In presenza di questi sintomi è opportuno rivolgersi immediatamente al proprio odontoiatra al fine di valutare la gravità dell’infezione e ricevere indicazioni in merito alla terapia da adottare.

Evitate di usare collutori o dentifrici particolari se non sono stati prima consigliati dal dentista, perché potrebbero risultare dannosi e aggravare la vostra situazione.

Conseguenza della gengivite

Se trascurata la gengivite può evolversi in una forma più grave, la cosiddetta Parodontite.

Questa infezione è dovuta da una retrazione del solco gengivale che forma delle tasche parodontali, queste tasche, sono spazi che si aprono tra i denti e le gengive determinando cosi l’accumulo di placca, insinuandosi sempre di più verso le ossa, fino a causare la perdita del dente.

Purtroppo questo processo avviene in maniera asintomatica progredendo e aggravando la malattia parodontale del paziente.

Come viene diagnosticata la gengivite

Per effettuare una diagnosi il dentista procederà con l’anamnesi o storia clinica del paziente cioè una indagine accurata con lo scopo di arricchire il quadro delle informazioni utili per il percorso diagnostico, grazie a questo sarà possibile risalire ai fattori scatenanti della gengivite.

Gengivite: Rimedi e cura

La gengivite soprattutto nella fase iniziale è molto facile da risolvere, la prima cosa da fare è prendersi cura della propria igiene orale, noi consigliamo spazzolino elettrico, filo interdentale o scovolino come principali metodi di prevenzione.

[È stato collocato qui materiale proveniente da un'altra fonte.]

lemma pvMain (N : Nat) : ∀ (xs : List String) (p : Nat) (html : String), xs.length ≤ N →
    pvBody xs (20 * p) ((if p = 0 then 1 else (p : Int)), html)
      = ((if (pvPageLoop xs (p : Int) html).1 = 0 then 1 else (pvPageLoop xs (p : Int) html).1),
         (pvPageLoop xs (p : Int) html).2) := by
  induction N with
  | zero =>
    intro xs p html hN
    have : xs = [] := List.eq_nil_of_length_eq_zero (by omega)
    subst this
    simp only [pvBody, pvPageLoop, Int.natCast_eq_zero]
  | succ N ih =>
    intro xs p html hN
    match xs with
    | [] => simp only [pvBody, pvPageLoop, Int.natCast_eq_zero]
    | x :: l =>
      have hgt : ((p : Int) + 1 > 1) ↔ 0 < p := by omega
      have hne0 : ¬ ((p : Int) + 1 = 0) := by omega
      have hsplit := List.take_append_drop 20 (x :: l)
      by_cases hbig : (x :: l).length ≤ 20
      · have htake : List.take 20 (x :: l) = x :: l := List.take_of_length_le hbig
        have hdropnil : List.drop 20 (x :: l) = [] := List.drop_eq_nil_of_le hbig
        rw [pvPage (x :: l) p html (by simp) hbig]
        simp only [pvPageLoop, htake, hdropnil, hgt, hne0, ite_false, reduceIte]
      · have htakelen : (List.take 20 (x :: l)).length = 20 := by
          rw [List.length_take]; omega
        conv_lhs => rw [← hsplit]
        rw [pvBody_append, htakelen,
          pvPage (List.take 20 (x :: l)) p html (by intro hc; rw [hc] at htakelen; simp at htakelen)
            (le_of_eq htakelen)]
        rw [show 20 * p + 20 = 20 * (p + 1) by omega]
        have hrec := ih (List.drop 20 (x :: l)) (p + 1)
          (pvRowLoop (List.take 20 (x :: l)) true
            (if 0 < p then html ++ pvPageHdr ((p : Int) + 1) else html))
          (by simp only [List.length_drop, List.length_cons] at hN ⊢; omega)
        rw [if_neg (by omega : ¬ (p + 1 = 0))] at hrec
        push_cast at hrec
        rw [hrec]
        simp only [pvPageLoop, hgt, hne0]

Se la gengivite è già in stadio avanzato è necessario l’intervento dell’odontoiatra che effettuerà una igiene orale professionale, in alcuni casi prescrive un tipo di collutorio particolare antisettico a base di clorexidina, questi collutori aiutano a controllare la placca batterica risolvendo cosi eventuali altre infiammazioni.

Come prevenire la gengivite

In fine volgiamo darvi qualche consiglio per prevenire questa infiammazione parodontale, come abbiamo già detto una corretta igiene orale dopo ogni pasto è molto importante, pulire anche la lingua ha un ruolo fondamentale perché oltre a prevenire la placca combatte anche l’alito cattivo (alitosi), evitate o limitate se possibile il consumo eccessivo di alcol e fumo, usate collutori antisettici senza abusarne perché potrebbero alterare lo smalto dentale naturale.

Sottoporsi una o due volte all’anno dal proprio dentista ed effettuare un igiene orale professionale per eliminare l’eventuale tartaro depositato nel corso del tempo, cosi da non incorrere in eventuali altre infiammazioni.